Before the last mandatory recapitalisation in the sector in 2007, most of the insurance companies were indigenous underwriters, had less capital, suffered negative perception and operated on a low-scale.
Life, non-life and composite firms were asked to shore up their capital from the initial base of N150m, N200m and N350m to N2bn, N3bn, and N5bn, respectively. Reinsurance firms were asked to recapitalise from N350m to N10bn.
But at the end of the exercise, the underwriting firms that successfully scaled the recapitalisation hurdle were able to raise their capital to several billions of naira, and were transformed into mega firms.
Their new status began to attract foreigners into the sector, who started by buying small equities in the companies and graduated to taking over the insurance firms.
In 2013, the then Commissioner for Insurance, Mr. Fola Daniel, had disclosed that foreign equities rose to 62.8 per cent in at least seven insurance firms, while many investors were also negotiating with other local underwriters on how they could invest in them.
The new investors included NSIA Participations S.A Holdings,which acquired 96.15 per cent in ADIC Insurance, a former subsidiary of Diamond Bank Plc; Mutual & Federal Insurance Company, South Africa, which acquired 70 per cent of Oceanic Insurance Company Limited, formerly owned by Oceanic Bank Plc; Old Mutual Nigeria Services Company (Old Mutual Nigeria)also acquired 70 per cent of Oceanic Life Assurance Limited, a subsidiary of Oceanic Bank.
Others are UBA Capital Holding Limited/MMI Holdings, which had 50/50 per cent of UBA Metropolitan Life, formerly owned by United Bank for Africa Plc; FBN Holdings/Samlam Group SA, had 65/35 ownership of FBN Life, formerly owned by First Bank of Nigeria; Assur Africa Holding acquired 67.68 per cent of Mansard Insurance, formerly owned by GTBank; while New India Assurance Company had 51 per cent stake in Prestige Assurance Plc.
“Companies with foreign equities increased in the insurance sector, generating substantial foreign direct investment,” Daniel had said.
But the story of many of these firms has changed in recent years with new investors coming in after the recapitalisation.
For instance, AXA SA acquired majority stake in Mansard Insurance in 2014 and changed the firm’s name to AXA Mansard Insurance; Metropolitan International Holdings (Proprietary) Limited acquired 100 per cent of UBA Metropolitan Life and changed it to United Metropolitan Nigeria Life Insurance Limited; Old Mutual completed the firm’s acquisition from Ecobank Group (after the bank acquired Oceanic Bank) and changed its name to Old Mutual Nigeria.
According to the regulator, the National Insurance Commission, no fewer than 12 foreign investors have ventured into the country to acquire new firms since 2014.
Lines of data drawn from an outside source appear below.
-- pv_equiv track=rewrite | github.com/Gavin0019/Text-to-Sql-hallucination | evaluate_kg_path.py | min_added_nodes_between
-- ===== SOURCE A (Python) =====
-- import heapq
-- from typing import Dict, List, Set, Tuple
--
-- def min_added_nodes_between(
--     graph: Dict[str, Set[str]], pred_nodes: Set[str], start: str, end: str
-- ) -> int | None:
--     pq: List[Tuple[int, str]] = [(0, start)]
--     best: Dict[str, int] = {start: 0}
--
--     while pq:
--         cost, node = heapq.heappop(pq)
--         if node == end:
--             return cost
--         for nxt in graph.get(node, []):
--             add = 0 if nxt in pred_nodes else 1
--             new_cost = cost + add
--             if new_cost < best.get(nxt, 999):
--                 best[nxt] = new_cost
--                 heapq.heappush(pq, (new_cost, nxt))
--     return None
-- ===== SOURCE B (Python) =====
-- def min_added_nodes_between(graph, pred_nodes, start, end):
--     # 0-1 BFS by cost layers instead of Dijkstra with a heap: every queued
--     # node of the current layer has the same cost, so no (cost, node) tuples
--     # and no heap ordering are needed -- 0-weight relaxations stay in the
--     # current layer (`cur`, popped LIFO), 1-weight ones go to the next (`nxt`).
--     dist = {start: 0}
--     cur = [start]
--     nxt = []
--     cost = 0
--     while cur or nxt:
--         if not cur:
--             cur = nxt
--             nxt = []
--             cost += 1
--         node = cur.pop()
--         if node == end:
--             return cost
--         for x in graph.get(node, []):
--             new_cost = cost if x in pred_nodes else cost + 1
--             if new_cost < dist.get(x, 999):
--                 dist[x] = new_cost
--                 if new_cost == cost:
--                     cur.append(x)
--                 else:
--                     nxt.append(x)
--     return None
-- ===== Notes on version B (the rewrite author's own statement) =====
-- stated objective: alternative
-- what changed: Replaced heap-based Dijkstra (a heapq of (cost,node) tuples) by a layered 0-1 BFS: two plain stacks hold the current cost layer and the next one, 0-weight relaxations stay in the current layer and 1-weight ones go to the next, so no heap and no per-entry cost tuples are needed.
import Mathlib
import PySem

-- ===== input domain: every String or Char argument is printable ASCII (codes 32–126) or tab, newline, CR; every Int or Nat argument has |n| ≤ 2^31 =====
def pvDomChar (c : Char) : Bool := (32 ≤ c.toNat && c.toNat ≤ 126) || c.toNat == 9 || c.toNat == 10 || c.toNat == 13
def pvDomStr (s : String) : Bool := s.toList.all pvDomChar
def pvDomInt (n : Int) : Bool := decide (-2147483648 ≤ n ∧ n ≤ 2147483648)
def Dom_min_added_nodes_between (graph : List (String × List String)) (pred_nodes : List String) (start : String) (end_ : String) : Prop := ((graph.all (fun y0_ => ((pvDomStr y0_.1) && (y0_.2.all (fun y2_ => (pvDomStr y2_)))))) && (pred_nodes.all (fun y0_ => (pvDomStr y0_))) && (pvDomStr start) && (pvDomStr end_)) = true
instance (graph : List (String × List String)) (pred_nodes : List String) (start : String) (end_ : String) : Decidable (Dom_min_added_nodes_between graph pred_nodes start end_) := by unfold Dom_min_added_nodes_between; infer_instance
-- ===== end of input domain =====

-- B replaces A's heap-based Dijkstra by a layered 0-1 BFS (two stacks, no heap,
-- no (cost, node) tuples); both programs return the same Optional[int] everywhere.

-- ===== PORT A =====
-- helpers shared by both ports: graph.get(node, []) and best.get(v, 999)
def pvAdj (g : PySem.Dict String (List String)) (u : String) : List String :=
  PySem.Dict.getD g u []
def pvBget (best : PySem.Dict String Int) (v : String) : Int :=
  PySem.Dict.getD best v 999
-- fuel for the while-loops (a Lean termination artifact only: the proofs show the
-- loops always finish — return or empty queue — strictly before the fuel runs out)
def pvFuel (graph : List (String × List String)) : Nat :=
  1000 * (2 + (graph.map (fun p => p.2.length)).sum)

-- heapq.heappop: the smallest (cost, node) tuple in Python's lexicographic tuple order
def pvHeapMin : (Int × String) → List (Int × String) → (Int × String)
  | m, [] => m
  | m, x :: xs => pvHeapMin (if x.1 < m.1 ∨ (x.1 = m.1 ∧ x.2 < m.2) then x else m) xs

-- the body of A's inner `for nxt in graph.get(node, [])` loop (the heap is a plain
-- list of entries here: heappush appends, heappop extracts the minimal tuple)
def pvRelaxA (pred_nodes : List String) (cost : Int)
    (st : List (Int × String) × PySem.Dict String Int) (nxt : String) :
    List (Int × String) × PySem.Dict String Int :=
  let add : Int := if nxt ∈ pred_nodes then 0 else 1
  let new_cost := cost + add
  if new_cost < pvBget st.2 nxt then
    (st.1 ++ [(new_cost, nxt)], PySem.Dict.insert st.2 nxt new_cost)
  else st

-- A's `while pq:` loop
def pvLoopA (g : PySem.Dict String (List String)) (pred_nodes : List String) (end_ : String) :
    Nat → List (Int × String) → PySem.Dict String Int → Option Int
  | 0, _, _ => none
  | _ + 1, [], _ => none
  | fuel + 1, p :: rest, best =>
    let m := pvHeapMin p rest
    let pq' := (p :: rest).erase m
    if m.2 = end_ then some m.1
    else
      let st := (pvAdj g m.2).foldl (pvRelaxA pred_nodes m.1) (pq', best)
      pvLoopA g pred_nodes end_ fuel st.1 st.2

def min_added_nodes_between (graph : List (String × List String)) (pred_nodes : List String) (start : String) (end_ : String) : Option Int :=
  pvLoopA (PySem.Dict.ofList graph) pred_nodes end_ (pvFuel graph)
    [(0, start)] (PySem.Dict.mk [(start, 0)])

-- ===== PORT B =====
-- Source B's Python lists `cur` and `nxt` are kept REVERSED here, so that Python's
-- append / pop() at the right end become cons / head on the Lean side.
def pvRelaxB (pred_nodes : List String) (cost : Int)
    (st : PySem.Dict String Int × List String × List String) (x : String) :
    PySem.Dict String Int × List String × List String :=
  let new_cost : Int := if x ∈ pred_nodes then cost else cost + 1
  if new_cost < pvBget st.1 x then
    if new_cost = cost then (PySem.Dict.insert st.1 x new_cost, x :: st.2.1, st.2.2)
    else (PySem.Dict.insert st.1 x new_cost, st.2.1, x :: st.2.2)
  else st

-- B's `while cur or nxt:` loop (third branch = the `if not cur:` layer switch
-- followed by the pop, in one step)
def pvLoopB (g : PySem.Dict String (List String)) (pred_nodes : List String) (end_ : String) :
    Nat → PySem.Dict String Int → List String → List String → Int → Option Int
  | 0, _, _, _, _ => none
  | _ + 1, _, [], [], _ => none
  | fuel + 1, dist, [], y :: ys, cost =>
    if y = end_ then some (cost + 1)
    else
      let st := (pvAdj g y).foldl (pvRelaxB pred_nodes (cost + 1)) (dist, ys, ([] : List String))
      pvLoopB g pred_nodes end_ fuel st.1 st.2.1 st.2.2 (cost + 1)
  | fuel + 1, dist, y :: ys, nxt, cost =>
    if y = end_ then some cost
    else
      let st := (pvAdj g y).foldl (pvRelaxB pred_nodes cost) (dist, ys, nxt)
      pvLoopB g pred_nodes end_ fuel st.1 st.2.1 st.2.2 cost

def min_added_nodes_between_alt (graph : List (String × List String)) (pred_nodes : List String) (start : String) (end_ : String) : Option Int :=
  pvLoopB (PySem.Dict.ofList graph) pred_nodes end_ (pvFuel graph)
    (PySem.Dict.mk [(start, 0)]) [start] [] 0

-- ===== PRECONDITION & SPEC =====
def Spec_min_added_nodes_between (graph : List (String × List String)) (pred_nodes : List String) (start : String) (end_ : String) (out : Option Int) : Prop := out = min_added_nodes_between_alt graph pred_nodes start end_
instance (graph : List (String × List String)) (pred_nodes : List String) (start : String) (end_ : String) (out : Option Int) : Decidable (Spec_min_added_nodes_between graph pred_nodes start end_ out) := by unfold Spec_min_added_nodes_between; infer_instance
lemma altB (data : List Int) (hpre : Pre_find_repeat data) (hex : ∃ t, ∃ t' < t, seqV data t' = seqV data t) :
    find_repeat_alt data = seqV data (Nat.find hex) := by
  have hn : data ≠ [] := hpre.1
  have hl : 0 < data.length := List.length_pos_iff.mpr hn
  rw [alt_eq data]
  simp only [pt_eq data]
  have harg : (List.range data.length).foldl
      (fun best j => (List.range data.length).foldl
        (fun best i => findRepeatBest best
          (findRepeatCand ((List.range data.length).map (pfx data)) data.sum data.length j i)) best)
      none
      = ((List.range data.length).flatMap (fun j => (List.range data.length).map
          (fun i => findRepeatCand ((List.range data.length).map (pfx data)) data.sum data.length j i))).foldl
        findRepeatBest none := by
    rw [List.foldl_flatMap]
    simp only [List.foldl_map]
  rw [harg]
  set L := (List.range data.length).flatMap (fun j => (List.range data.length).map
    (fun i => findRepeatCand ((List.range data.length).map (pfx data)) data.sum data.length j i))
    with hLdef
  have hgk : ∀ k, k < data.length →
      ((List.range data.length).map (pfx data)).getD k 0 = pfx data k :=
    fun k hk => PySem.List.getD_map_range _ _ _ _ hk
  rcases best_mem L none with hres | ⟨c, hcmem, hres⟩
  · -- no candidate at all: total must be 0 and the first repeated value is 0
    rw [hres]
    show (0 : Int) = seqV data (Nat.find hex)
    have hnone : ∀ j, j < data.length → ∀ i, i < data.length →
        findRepeatCand ((List.range data.length).map (pfx data)) data.sum data.length j i
          = none := by
      intro j hj i hi
      cases hc : findRepeatCand ((List.range data.length).map (pfx data)) data.sum data.length j i with
      | none => rfl
      | some c =>
        obtain ⟨m, hm, -⟩ := best_le L none c
          (by rw [hLdef]
              exact List.mem_flatMap.mpr ⟨j, List.mem_range.mpr hj,
                List.mem_map.mpr ⟨i, List.mem_range.mpr hi, hc⟩⟩)
        rw [hres] at hm
        simp at hm
    have hinj : ∀ i, i < data.length → ∀ j, j < data.length → i < j →
        pfx data i ≠ pfx data j := by
      intro i hi j hj hij hpe
      have hc := hnone j hj i hi
      rw [cand_eq, hgk i hi, hgk j hj, if_pos ⟨hij, hpe⟩] at hc
      simp at hc
    have htot : data.sum = 0 := by
      by_contra htot
      have hcontra : ∀ a b : Nat, a < data.length → b < data.length → ∀ e : Int, 0 < e →
          pfx data b - pfx data a = data.sum * e → False := by
        intro a b ha hb e he hd'
        have hc := hnone b hb a ha
        rw [cand_eq, hgk a ha, hgk b hb] at hc
        by_cases h1 : a < b ∧ pfx data a = pfx data b
        · rw [if_pos h1] at hc
          simp at hc
        · rw [if_neg h1] at hc
          have hmod' : PySem.Int.mod (pfx data b - pfx data a) data.sum = 0 :=
            (PySem.Int.mod_eq_zero_iff_dvd _ _).mpr ⟨e, hd'⟩
          rw [if_pos ⟨htot, hmod'⟩] at hc
          have hgD : PySem.Int.floordiv (pfx data b - pfx data a) data.sum = e := by
            have h4 := PySem.Int.floordiv_mul_add_mod (pfx data b - pfx data a) data.sum
            rw [hmod', add_zero] at h4
            have h5 : PySem.Int.floordiv (pfx data b - pfx data a) data.sum * data.sum
                = e * data.sum := by
              rw [h4, hd']; ring
            exact mul_right_cancel₀ htot h5
          rw [hgD, if_pos (show (1 : Int) ≤ e by omega)] at hc
          simp at hc
      obtain ⟨-, hc2⟩ := hpre
      rcases hc2 with h | ⟨i, hi, j, hj, hij, hmod⟩
      · exact htot h
      · have hdvd : data.sum ∣ (pfx data j - pfx data i) := Int.dvd_of_emod_eq_zero hmod
        obtain ⟨d, hd⟩ := hdvd
        rcases lt_trichotomy d 0 with hdlt | hdeq | hdgt
        · refine hcontra j i hj hi (-d) (by omega) ?_
          rw [mul_neg, ← hd]
          ring
        · have hpe : pfx data i = pfx data j := by rw [hdeq, mul_zero] at hd; omega
          rcases Nat.lt_or_ge i j with h | h
          · exact hinj i hi j hj h hpe
          · exact hinj j hj i hi (by omega) hpe.symm
        · exact hcontra i j hi hj d hdgt hd
    have hvn : seqV data data.length = data.sum := by
      simp [seqV, Nat.mod_self, Nat.div_self hl, pfx]
    have hrepn : ∃ t' < data.length, seqV data t' = seqV data data.length := ⟨0, hl, by rw [seqV_zero, hvn, htot]⟩
    have hTn : Nat.find hex ≤ data.length := Nat.find_min' hex hrepn
    have hTeq : Nat.find hex = data.length := by
      rcases Nat.lt_or_ge (Nat.find hex) data.length with hlt | hge
      · obtain ⟨t1, ht1, heq⟩ := Nat.find_spec hex
        have ht1n : t1 < data.length := by omega
        rw [seqV_small data t1 ht1n, seqV_small data (Nat.find hex) hlt] at heq
        exact absurd heq (hinj t1 ht1n (Nat.find hex) hlt ht1)
      · omega
    rw [hTeq, hvn, htot]
  · -- a best candidate exists: it is exactly (T, seqV T)
    obtain ⟨c1, c2⟩ := c
    rw [hres]
    show c2 = seqV data (Nat.find hex)
    rw [hLdef] at hcmem
    obtain ⟨j, hjm, hmm⟩ := List.mem_flatMap.mp hcmem
    obtain ⟨i, him, hcand⟩ := List.mem_map.mp hmm
    have hj : j < data.length := List.mem_range.mp hjm
    have hi : i < data.length := List.mem_range.mp him
    obtain ⟨t, htI, hv, hrep, hside⟩ := cand_sound data hn j i hj hi c1 c2 hcand
    have hTt : Nat.find hex ≤ t := Nat.find_min' hex hrep
    have hside' : Nat.find hex < data.length ∨ data.sum ≠ 0 := by
      rcases hside with h | h
      · exact Or.inl (by omega)
      · exact Or.inr h
    obtain ⟨j', hj', i', hi', hcand'⟩ := cand_complete data hn hex hside'
    have hmemT : some ((Nat.find hex : Int), seqV data (Nat.find hex)) ∈ L := by
      rw [hLdef]
      exact List.mem_flatMap.mpr ⟨j', List.mem_range.mpr hj',
        List.mem_map.mpr ⟨i', List.mem_range.mpr hi', hcand'⟩⟩
    obtain ⟨m, hm, hrel⟩ := best_le L none _ hmemT
    rw [hres] at hm
    injection hm with hm
    rcases hrel with hrel | hrel
    · rw [← hm] at hrel
      exact ((Prod.mk.injEq _ _ _ _).mp hrel).2
    · exfalso
      rw [← hm] at hrel
      have h1 : c1 < (Nat.find hex : Int)
          ∨ (c1 = (Nat.find hex : Int) ∧ c2 < seqV data (Nat.find hex)) := hrel
      rcases h1 with h1 | ⟨h1, h2⟩
      · rw [htI] at h1
        have : t < Nat.find hex := by exact_mod_cast h1
        omega
      · rw [htI] at h1
        have htT : t = Nat.find hex := by exact_mod_cast h1
        rw [hv, htT] at h2
        exact absurd h2 (lt_irrefl _)
-- pv_equiv track=rewrite | github.com/pypi-data/pypi-mirror-385 | packages/glitchlings/glitchlings-0.4.4-cp310-cp310-manylinux_2_28_x86_64.whl/glitchlings/zoo/apostrofae.py | _find_quote_pairs
-- ===== SOURCE A (Python) =====
-- def _find_quote_pairs(text: str) -> list[tuple[int, int, str]]:
--     """Return all balanced pairs of straight quotes in ``text``.
--
--     The search walks the string once, pairing sequential occurrences of each quote
--     glyph. Unmatched openers remain untouched so contractions (e.g. ``it's``)
--     survive unmodified.
--     """
--
--     stacks: dict[str, int | None] = {'"': None, "'": None, "`": None}
--     pairs: list[tuple[int, int, str]] = []
--
--     for index, ch in enumerate(text):
--         if ch not in stacks:
--             continue
--         start = stacks[ch]
--         if start is None:
--             stacks[ch] = index
--         else:
--             pairs.append((start, index, ch))
--             stacks[ch] = None
--
--     return pairs
-- ===== SOURCE B (Python) =====
-- def _pair_up(idxs, quote):
--     pairs = []
--     k = 0
--     while k + 1 < len(idxs):
--         pairs.append((idxs[k], idxs[k + 1], quote))
--         k += 2
--     return pairs
--
--
-- def _find_quote_pairs(text: str) -> list[tuple[int, int, str]]:
--     pairs = []
--     for quote in ('"', "'", "`"):
--         idxs = [i for i, c in enumerate(text) if c == quote]
--         pairs += _pair_up(idxs, quote)
--     return sorted(pairs, key=lambda p: p[1])
-- ===== Notes on version B (the rewrite author's own statement) =====
-- stated objective: alternative
-- what changed: A walks the string once keeping a per-glyph pending-opener slot in a dict; B instead collects the occurrence-index list of each quote glyph, pairs consecutive occurrences two at a time, and sorts the collected pairs by closing index.
import Mathlib
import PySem

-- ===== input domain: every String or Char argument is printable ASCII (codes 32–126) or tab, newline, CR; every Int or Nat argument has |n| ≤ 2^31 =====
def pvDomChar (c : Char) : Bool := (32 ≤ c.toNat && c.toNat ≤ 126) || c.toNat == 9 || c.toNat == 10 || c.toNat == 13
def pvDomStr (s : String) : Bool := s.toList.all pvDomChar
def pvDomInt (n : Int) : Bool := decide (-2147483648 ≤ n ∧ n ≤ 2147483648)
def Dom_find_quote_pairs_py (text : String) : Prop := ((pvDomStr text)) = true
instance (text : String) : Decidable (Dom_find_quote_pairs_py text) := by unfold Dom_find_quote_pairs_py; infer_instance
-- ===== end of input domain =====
The current Commissioner for Insurance, Alhaji Mohammed Kari, said the Nigerian development plan,Vision 2020, described the insurance sector as a grossly untapped opportunity with low market penetration.
He said that foreign investors, having noted the great opportunities, were attracted by the huge potential in the Nigerian insurance space
“There were three foreign acquisitions in the sector in 2014; two in 2015; five in 2016; and two companies are now in progress,” Kari stated.
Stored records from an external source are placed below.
-- ---- outer loops: A's rescan-driven loop = B's advancing scan ----
theorem pv_outer_eq (puzzle : List String) (rows cols : Int) (hr : 0 ≤ rows) (hc : 0 ≤ cols) :
    ∀ (n : Nat) (suf : List (Int × Int)) (visited : List (List Bool))
      (d : PySem.Dict Int (List (Int × Int))) (r : Int) (pre : List (Int × Int)),
      suf.length ≤ n →
      pvCells rows cols = pre ++ suf →
      (∀ p ∈ pre, pvVget visited p.1 p.2 = true) →
      pvShape rows cols visited →
      d.keys.Nodup → (∀ k ∈ d.keys, k < r) →
      (outerA puzzle rows cols d r visited).items
        = (suf.foldl (fun st p =>
            if pvVget st.2.2 p.1 p.2 then st
            else
              let res := fillB puzzle rows cols (pvCharAt puzzle p.1 p.2) [] st.2.2 [p]
              (st.1 ++ [(st.2.1, res.1)], st.2.1 + 1, res.2))
            (d.items, r, visited)).1 := by
  intro n
  induction n with
  | zero =>
      intro suf visited d r pre hlen hcells hpre hs hnd hkeys
      have hsuf : suf = [] := List.length_eq_zero_iff.mp (Nat.le_zero.mp hlen)
      subst hsuf
      have hnone : next_unvisited_region visited = none := by
        rw [pv_next_unvisited_char rows cols visited hr hc hs, hcells, List.append_nil]
        rw [List.find?_eq_none]
        intro p hp
        simp [hpre p hp]
      rw [outerA.eq_def]
      split
      · rfl
      · next pos heq => rw [hnone] at heq; cases heq
  | succ n ihn =>
      intro suf visited d r pre hlen hcells hpre hs hnd hkeys
      have hprenone : pre.find? (fun p => !pvVget visited p.1 p.2) = none := by
        rw [List.find?_eq_none]
        intro p hp
        simp [hpre p hp]
      have hnu : next_unvisited_region visited
          = suf.find? (fun p => !pvVget visited p.1 p.2) := by
        rw [pv_next_unvisited_char rows cols visited hr hc hs, hcells, List.find?_append,
          hprenone, Option.none_or]
      cases hfind : suf.find? (fun p => !pvVget visited p.1 p.2) with
      | none =>
          have hnone : next_unvisited_region visited = none := by rw [hnu, hfind]
          rw [outerA.eq_def]
          split
          · rw [pv_foldl_fix _ _ _ (by
              intro p hp
              have := List.find?_eq_none.mp hfind p hp
              simp only [Bool.not_eq_true', Bool.not_eq_false] at this
              simp [this])]
          · next pos heq => rw [hnone] at heq; cases heq
      | some pos =>
          have hnupos : next_unvisited_region visited = some pos := by rw [hnu, hfind]
          obtain ⟨hppos, s1, s2, hsuf, hs1⟩ := List.find?_eq_some_iff_append.mp hfind
          simp only [Bool.not_eq_true'] at hppos
          have hs1' : ∀ a ∈ s1, pvVget visited a.1 a.2 = true := by
            intro a ha
            have := hs1 a ha
            simpa using this
          have hposR : pvInR rows cols pos := by
            apply pv_mem_cells.mp
            rw [hcells, hsuf]
            simp
          have hcontr : d.contains r = false := by
            cases hcr : d.contains r with
            | false => rfl
            | true =>
                have := hkeys r ((PySem.Dict.contains_iff_mem_keys d r).mp hcr)
                omega
          have hgetD : d.getD r [] = [] := PySem.Dict.getD_of_not_contains _ _ hcontr
          -- the two flood fills from the seed agree
          have hns : (find_regions_A puzzle rows cols pos visited).2
              = [(pos.1 - 1, pos.2), (pos.1 + 1, pos.2), (pos.1, pos.2 - 1), (pos.1, pos.2 + 1)].filter
                (fun q => (decide (0 ≤ q.1) && decide (q.1 < rows) && decide (0 ≤ q.2) && decide (q.2 < cols))
                  && !pvVget (pvSetTrue visited pos.1 pos.2) q.1 q.2
                  && (pvCharAt puzzle q.1 q.2 == pvCharAt puzzle pos.1 pos.2)) := by
            simp only [find_regions_A]
            exact pv_ns_eq puzzle rows cols pos.1 pos.2
              (by rwa [show ((pos.1, pos.2) : Int × Int) = pos from rfl])
              (pvSetTrue visited pos.1 pos.2) _ rfl
          have hres1 : (find_regions_A puzzle rows cols pos visited).1
              = pvSetTrue visited pos.1 pos.2 := by simp only [find_regions_A]
          have hstackinv : ∀ p ∈ (find_regions_A puzzle rows cols pos visited).2.reverse,
              pvInR rows cols p ∧ pvCharAt puzzle p.1 p.2 = pvCharAt puzzle pos.1 pos.2 := by
            intro p hp
            rw [List.mem_reverse, hns, List.mem_filter] at hp
            obtain ⟨-, hcond⟩ := hp
            simp only [Bool.and_eq_true, decide_eq_true_eq, beq_iff_eq] at hcond
            exact ⟨⟨hcond.1.1.1.1.1, hcond.1.1.1.1.2, hcond.1.1.1.2, hcond.1.1.2⟩, hcond.2⟩
          have hfill := pv_fill_eq puzzle rows cols (pvCharAt puzzle pos.1 pos.2) r
            (d.insert r (PySem.Set.add (d.getD r []) pos))
            (find_regions_A puzzle rows cols pos visited).1
            (find_regions_A puzzle rows cols pos visited).2.reverse
            (PySem.Dict.nodup_keys_insert _ _ _ hnd)
            (PySem.Dict.contains_insert_self _ _ _)
            hstackinv
          have hfb : fillB puzzle rows cols (pvCharAt puzzle pos.1 pos.2)
                ((d.insert r (PySem.Set.add (d.getD r []) pos)).getD r [])
                (find_regions_A puzzle rows cols pos visited).1
                (find_regions_A puzzle rows cols pos visited).2.reverse
              = fillB puzzle rows cols (pvCharAt puzzle pos.1 pos.2) [] visited [pos] := by
            rw [PySem.Dict.getD_insert_self, hgetD, hres1, hns,
              pv_fillB_cons puzzle rows cols (pvCharAt puzzle pos.1 pos.2) [] visited pos []]
            rw [List.append_nil]
          rw [hfb] at hfill
          -- abbreviate B's fill from the seed
          set FB := fillB puzzle rows cols (pvCharAt puzzle pos.1 pos.2) [] visited [pos] with hFB
          -- unfold one step of A's outer loop
          rw [outerA.eq_def]
          split
          · next heq => rw [hnupos] at heq; cases heq
          next pos' heq =>
          rw [hnupos] at heq
          injection heq with heq'
          subst heq'
          simp only [hfill, pv_insert_insert]
          -- unfold B's fold along suf = s1 ++ pos :: s2
          rw [hsuf, List.foldl_append, pv_foldl_fix _ (d.items, r, visited) s1 (by
            intro p hp
            simp [hs1' p hp]), List.foldl_cons]
          rw [if_neg (by simp [hppos])]
          simp only
          -- apply the induction hypothesis on s2
          have hlen' : s2.length ≤ n := by
            rw [hsuf] at hlen
            simp [List.length_append] at hlen
            omega
          have hcells' : pvCells rows cols = (pre ++ (s1 ++ [pos])) ++ s2 := by
            rw [hcells, hsuf]
            simp
          have hpre' : ∀ p ∈ pre ++ (s1 ++ [pos]), pvVget FB.2 p.1 p.2 = true := by
            intro p hp
            rw [List.mem_append] at hp
            rcases hp with hp | hp
            · exact pv_fillB_vget_mono puzzle rows cols _ _ _ _ (hpre p hp)
            · rw [List.mem_append] at hp
              rcases hp with hp | hp
              · exact pv_fillB_vget_mono puzzle rows cols _ _ _ _ (hs1' p hp)
              · rw [List.mem_singleton] at hp
                subst hp
                rw [hFB, pv_fillB_cons puzzle rows cols (pvCharAt puzzle p.1 p.2) [] visited p []]
                exact pv_fillB_vget_mono puzzle rows cols _ _ _ _ (pvVget_setTrue_self hs hposR)
          have hshape' : pvShape rows cols FB.2 := pv_fillB_shape puzzle rows cols _ _ _ _ hs
          have hnd' : (d.insert r FB.1).keys.Nodup := PySem.Dict.nodup_keys_insert _ _ _ hnd
          have hkeys' : ∀ k ∈ (d.insert r FB.1).keys, k < r + 1 := by
            intro k hk
            rw [PySem.Dict.mem_keys_insert] at hk
            rcases hk with rfl | hk
            · omega
            · have := hkeys k hk; omega
          have := ihn s2 FB.2 (d.insert r FB.1) (r + 1) (pre ++ (s1 ++ [pos]))
            hlen' hcells' hpre' hshape' hnd' hkeys'
          rw [this, PySem.Dict.items_insert_of_not_contains _ _ hcontr]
Some of the investors, according to him, are AXA, Prudential, Liberty, Swiss Re, Sunu Group, Saham and Allianz, among others.
Kari stated that the growth of the Nigerian insurance industry was hinged on the right products, innovation, prompt claims payment and healthy competition between local players and their foreign counterparts.
According to him, the presence of foreign insurers in the Nigerian market is another incentive to boost penetration, technical capacity and service delivery.
As a result of increased risk coverage in the country, Kari said there would likely be an increase in the minimum capital requirements and potential reduction in qualifying capital of insurance companies.
He explained, “We expect this to lead to further consolidation and stability in the industry, which will subsequently create an influx of foreign investments. After such an exercise, we will have no reason to continue with the suspension of issuance of new operating licences.
“For the period since that policy was introduced, there has been no local mergers and acquisitions, and I believe that the market has lost an excellent opportunity to strengthen itself from within. It is no surprise that big international players are taking position in our market; they obviously see something you don’t. In the field of fair play there, is hardly more than a couple of indigenous companies that can compete with them.”
The commissioner noted that Nigerian insurance institutions must review and where necessary, enhance their capital, risk management and governance in order to survive the interesting future ahead.
Some of the challenges the local firms have been grappling with include dearth of human and financial capital, and unethical way of doing business, popularly called rate-cutting, among others.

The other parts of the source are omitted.